* **Provided data**
-- pv_equiv track=rewrite | github.com/schlitzered/pyppetdb | pyppetdb/crud/mixins.py | _projection
-- ===== SOURCE A (Python) =====
-- def _projection(fields: list | None):
--     if not fields:
--         return None
--     fields.sort()
--     _fields = []
--     for field in fields:
--         if not any(field.startswith(parent + ".") for parent in _fields):
--             _fields.append(field)
--     result = {}
--     for field in _fields:
--         result[field] = 1
--     return result
-- ===== SOURCE B (Python) =====
-- def _projection(fields: list | None):
--     if not fields:
--         return None
--     fields.sort()
--     kept = set()
--     result = {}
--     for field in fields:
--         prefix = ""
--         blocked = False
--         for ch in field:
--             if ch == "." and prefix in kept:
--                 blocked = True
--                 break
--             prefix += ch
--         if not blocked:
--             kept.add(field)
--             result[field] = 1
--     return result
-- ===== Notes on version B (the rewrite author's own statement) =====
-- stated objective: faster
-- what changed: A tests each field against every already-kept field with startswith (O(kept) scans); B makes one left-to-right pass over the field's characters, checking each dot-boundary prefix for membership in a set of kept fields.
import Mathlib
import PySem

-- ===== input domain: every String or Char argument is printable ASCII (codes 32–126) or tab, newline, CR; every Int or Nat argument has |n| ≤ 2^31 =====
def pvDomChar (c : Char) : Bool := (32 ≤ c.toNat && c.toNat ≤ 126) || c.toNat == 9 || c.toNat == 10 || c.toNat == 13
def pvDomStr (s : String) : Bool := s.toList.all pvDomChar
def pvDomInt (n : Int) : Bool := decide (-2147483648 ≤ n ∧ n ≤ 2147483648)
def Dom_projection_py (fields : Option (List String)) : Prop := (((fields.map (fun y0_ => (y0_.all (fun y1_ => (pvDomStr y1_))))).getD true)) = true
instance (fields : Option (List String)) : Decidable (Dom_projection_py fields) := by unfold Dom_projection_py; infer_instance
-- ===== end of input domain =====

-- B replaces A's inner scan of all already-kept fields by a single left-to-right pass
-- over the field's characters, testing each dot-boundary prefix for membership in a set
-- of kept fields. Return-value equivalence only: A sorts its list argument in place and
-- B performs the same in-place sort.

-- ===== PORT A =====
-- step of A's first loop: keep `field` unless some already-kept `parent` satisfies field.startswith(parent + ".")
def pvStepA (acc : List String) (field : String) : List String :=
  if acc.any (fun parent => PySem.Str.startswith field (parent ++ ".")) then acc
  else acc ++ [field]

def projection_py (fields : Option (List String)) : Option (List (String × Int)) :=
  match fields with
  | none => none
  | some fs =>
    if fs.isEmpty then none
    else
      let sortedFields := PySem.List.sorted fs (fun x => x) false
      let keptFields := sortedFields.foldl pvStepA []
      some ((keptFields.foldl (fun d f => d.insert f 1)
              (PySem.Dict.empty : PySem.Dict String Int)).items)

-- ===== PORT B =====
-- B's inner loop: walk the characters, accumulating the prefix seen so far; at each '.'
-- test whether that prefix is an already-kept field (Python's `break` = returning true).
def pvHasKeptAncestor (kept : PySem.Set String) (pre : List Char) : List Char → Bool
  | [] => false
  | c :: rest =>
    if c == '.' && kept.contains (String.ofList pre) then true
    else pvHasKeptAncestor kept (pre ++ [c]) rest

-- step of B's single loop: state = (set of kept fields, result dict)
def pvStepB (st : PySem.Set String × PySem.Dict String Int) (field : String) :
    PySem.Set String × PySem.Dict String Int :=
  if pvHasKeptAncestor st.1 [] field.toList then st
  else (st.1.add field, st.2.insert field 1)

def projection_py_alt (fields : Option (List String)) : Option (List (String × Int)) :=
  match fields with
  | none => none
  | some fs =>
    if fs.isEmpty then none
    else
      let st := (PySem.List.sorted fs (fun x => x) false).foldl pvStepB
                  (PySem.Set.empty, PySem.Dict.empty)
      some st.2.items

-- ===== PRECONDITION & SPEC =====
def Spec_projection_py (fields : Option (List String)) (out : Option (List (String × Int))) : Prop := out = projection_py_alt fields
instance (fields : Option (List String)) (out : Option (List (String × Int))) : Decidable (Spec_projection_py fields out) := by unfold Spec_projection_py; infer_instance

-- ===== CLAIM (what is proved, stated in full; the proofs are below) =====
def Claim_equal_projection_py : Prop := ∀ (fields : Option (List String)), Dom_projection_py fields → Spec_projection_py fields (projection_py fields)

-- ===== LEMMAS AND PROOFS =====

-- B's inner loop returns true iff the field splits at some '.' whose left part (with the
-- accumulated prefix in front) is a kept field.
theorem pvHasKeptAncestor_iff (kept : PySem.Set String) (cs : List Char) :
    ∀ pre : List Char, pvHasKeptAncestor kept pre cs = true ↔
      ∃ a b, cs = a ++ '.' :: b ∧ String.ofList (pre ++ a) ∈ kept := by
  induction cs with
  | nil =>
    intro pre
    simp [pvHasKeptAncestor]
  | cons c rest ih =>
    intro pre
    simp only [pvHasKeptAncestor]
    by_cases h : c = '.' ∧ String.ofList pre ∈ kept
    · rw [if_pos (by simp [h.1, h.2])]
      constructor
      · intro _
        exact ⟨[], rest, by simp [h.1], by simpa using h.2⟩
      · intro _; rfl
    · rw [if_neg (by
        intro hb
        simp only [Bool.and_eq_true, beq_iff_eq, PySem.Set.contains_iff] at hb
        exact h hb)]
      rw [ih (pre ++ [c])]
      constructor
      · rintro ⟨a, b, hab, hmem⟩
        exact ⟨c :: a, b, by simp [hab], by simpa using hmem⟩
      · rintro ⟨a, b, hab, hmem⟩
        cases a with
        | nil =>
          exfalso
          apply h
          refine ⟨?_, ?_⟩
          · simpa using congrArg (fun l => l.head?) hab
          · have : c :: rest = '.' :: b := by simpa using hab
            simpa using hmem
        | cons a0 a' =>
          have h0 : c = a0 ∧ rest = a' ++ '.' :: b := by
            constructor
            · simpa using congrArg (fun l => l.head?) hab
            · simpa using congrArg List.tail hab
          exact ⟨a', b, h0.2, by simpa [h0.1] using hmem⟩

-- A's inner scan returns true iff the field splits at some '.' whose left part is a kept field.
theorem pvCondA_iff (KL : List String) (field : String) :
    (KL.any (fun parent => PySem.Str.startswith field (parent ++ "."))) = true ↔
      ∃ a b, field.toList = a ++ '.' :: b ∧ String.ofList a ∈ KL := by
  rw [List.any_eq_true]
  constructor
  · rintro ⟨parent, hmem, hsw⟩
    rw [PySem.Str.startswith_eq, PySem.Chars.startswith_iff] at hsw
    obtain ⟨t, ht⟩ := hsw
    refine ⟨parent.toList, t, ?_, ?_⟩
    · rw [← ht]; simp
    · simpa using hmem
  · rintro ⟨a, b, hab, hmem⟩
    refine ⟨String.ofList a, hmem, ?_⟩
    rw [PySem.Str.startswith_eq, PySem.Chars.startswith_iff]
    exact ⟨b, by simp [hab]⟩

-- the two keep-conditions agree whenever the kept set and A's kept list have the same members
theorem pvCond_eq (S : PySem.Set String) (KL : List String)
    (h : ∀ x, x ∈ S ↔ x ∈ KL) (field : String) :
    pvHasKeptAncestor S [] field.toList =
      (KL.any (fun parent => PySem.Str.startswith field (parent ++ "."))) := by
  rw [Bool.eq_iff_iff, pvHasKeptAncestor_iff, pvCondA_iff]
  constructor
  · rintro ⟨a, b, hab, hmem⟩
    exact ⟨a, b, hab, (h _).mp (by simpa using hmem)⟩
  · rintro ⟨a, b, hab, hmem⟩
    exact ⟨a, b, hab, by simpa using (h _).mpr hmem⟩

-- main loop invariant: B's dict equals the dict A would build from its kept list
theorem pvLoop_eq (l : List String) :
    ∀ (KL : List String) (S : PySem.Set String) (D : PySem.Dict String Int),
      (∀ x, x ∈ S ↔ x ∈ KL) →
      D = KL.foldl (fun d f => d.insert f 1) PySem.Dict.empty →
      (l.foldl pvStepB (S, D)).2 =
        (l.foldl pvStepA KL).foldl (fun d f => d.insert f 1) PySem.Dict.empty := by
  induction l with
  | nil => intro KL S D hmem hD; simpa using hD
  | cons f rest ih =>
    intro KL S D hmem hD
    simp only [List.foldl_cons]
    rw [show pvStepB (S, D) f =
        (if pvHasKeptAncestor S [] f.toList then (S, D) else (S.add f, D.insert f 1)) from rfl]
    rw [pvCond_eq S KL hmem f]
    unfold pvStepA
    split
    · exact ih KL S D hmem hD
    · apply ih (KL ++ [f]) (S.add f) (D.insert f 1)
      · intro x
        rw [PySem.Set.mem_add]
        simp [hmem x]
      · rw [List.foldl_append, ← hD]
        rfl

-- ===== VERDICT (by name: the statement is the Claim_ definition above) =====
theorem projection_py_spec : Claim_equal_projection_py := by
  intro fields _
  unfold Spec_projection_py projection_py projection_py_alt
  cases fields with
  | none => rfl
  | some fs =>
    by_cases h : fs.isEmpty
    · simp [h]
    · simp only [h, if_false, Bool.false_eq_true]
      have := pvLoop_eq (PySem.List.sorted fs (fun x => x) false) [] PySem.Set.empty
        PySem.Dict.empty (by simp [PySem.Set.empty]) rfl
      rw [this]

* **Task description**
What is needed is a verbatim copy of every line in the records above from the one containing "else pvHasKeptAncestor kept" down to the one containing "let st := (PySem.List.sorted", both included, and nothing more.

* **Task answer**
    else pvHasKeptAncestor kept (pre ++ [c]) rest

-- step of B's single loop: state = (set of kept fields, result dict)
def pvStepB (st : PySem.Set String × PySem.Dict String Int) (field : String) :
    PySem.Set String × PySem.Dict String Int :=
  if pvHasKeptAncestor st.1 [] field.toList then st
  else (st.1.add field, st.2.insert field 1)

def projection_py_alt (fields : Option (List String)) : Option (List (String × Int)) :=
  match fields with
  | none => none
  | some fs =>
    if fs.isEmpty then none
    else
      let st := (PySem.List.sorted fs (fun x => x) false).foldl pvStepB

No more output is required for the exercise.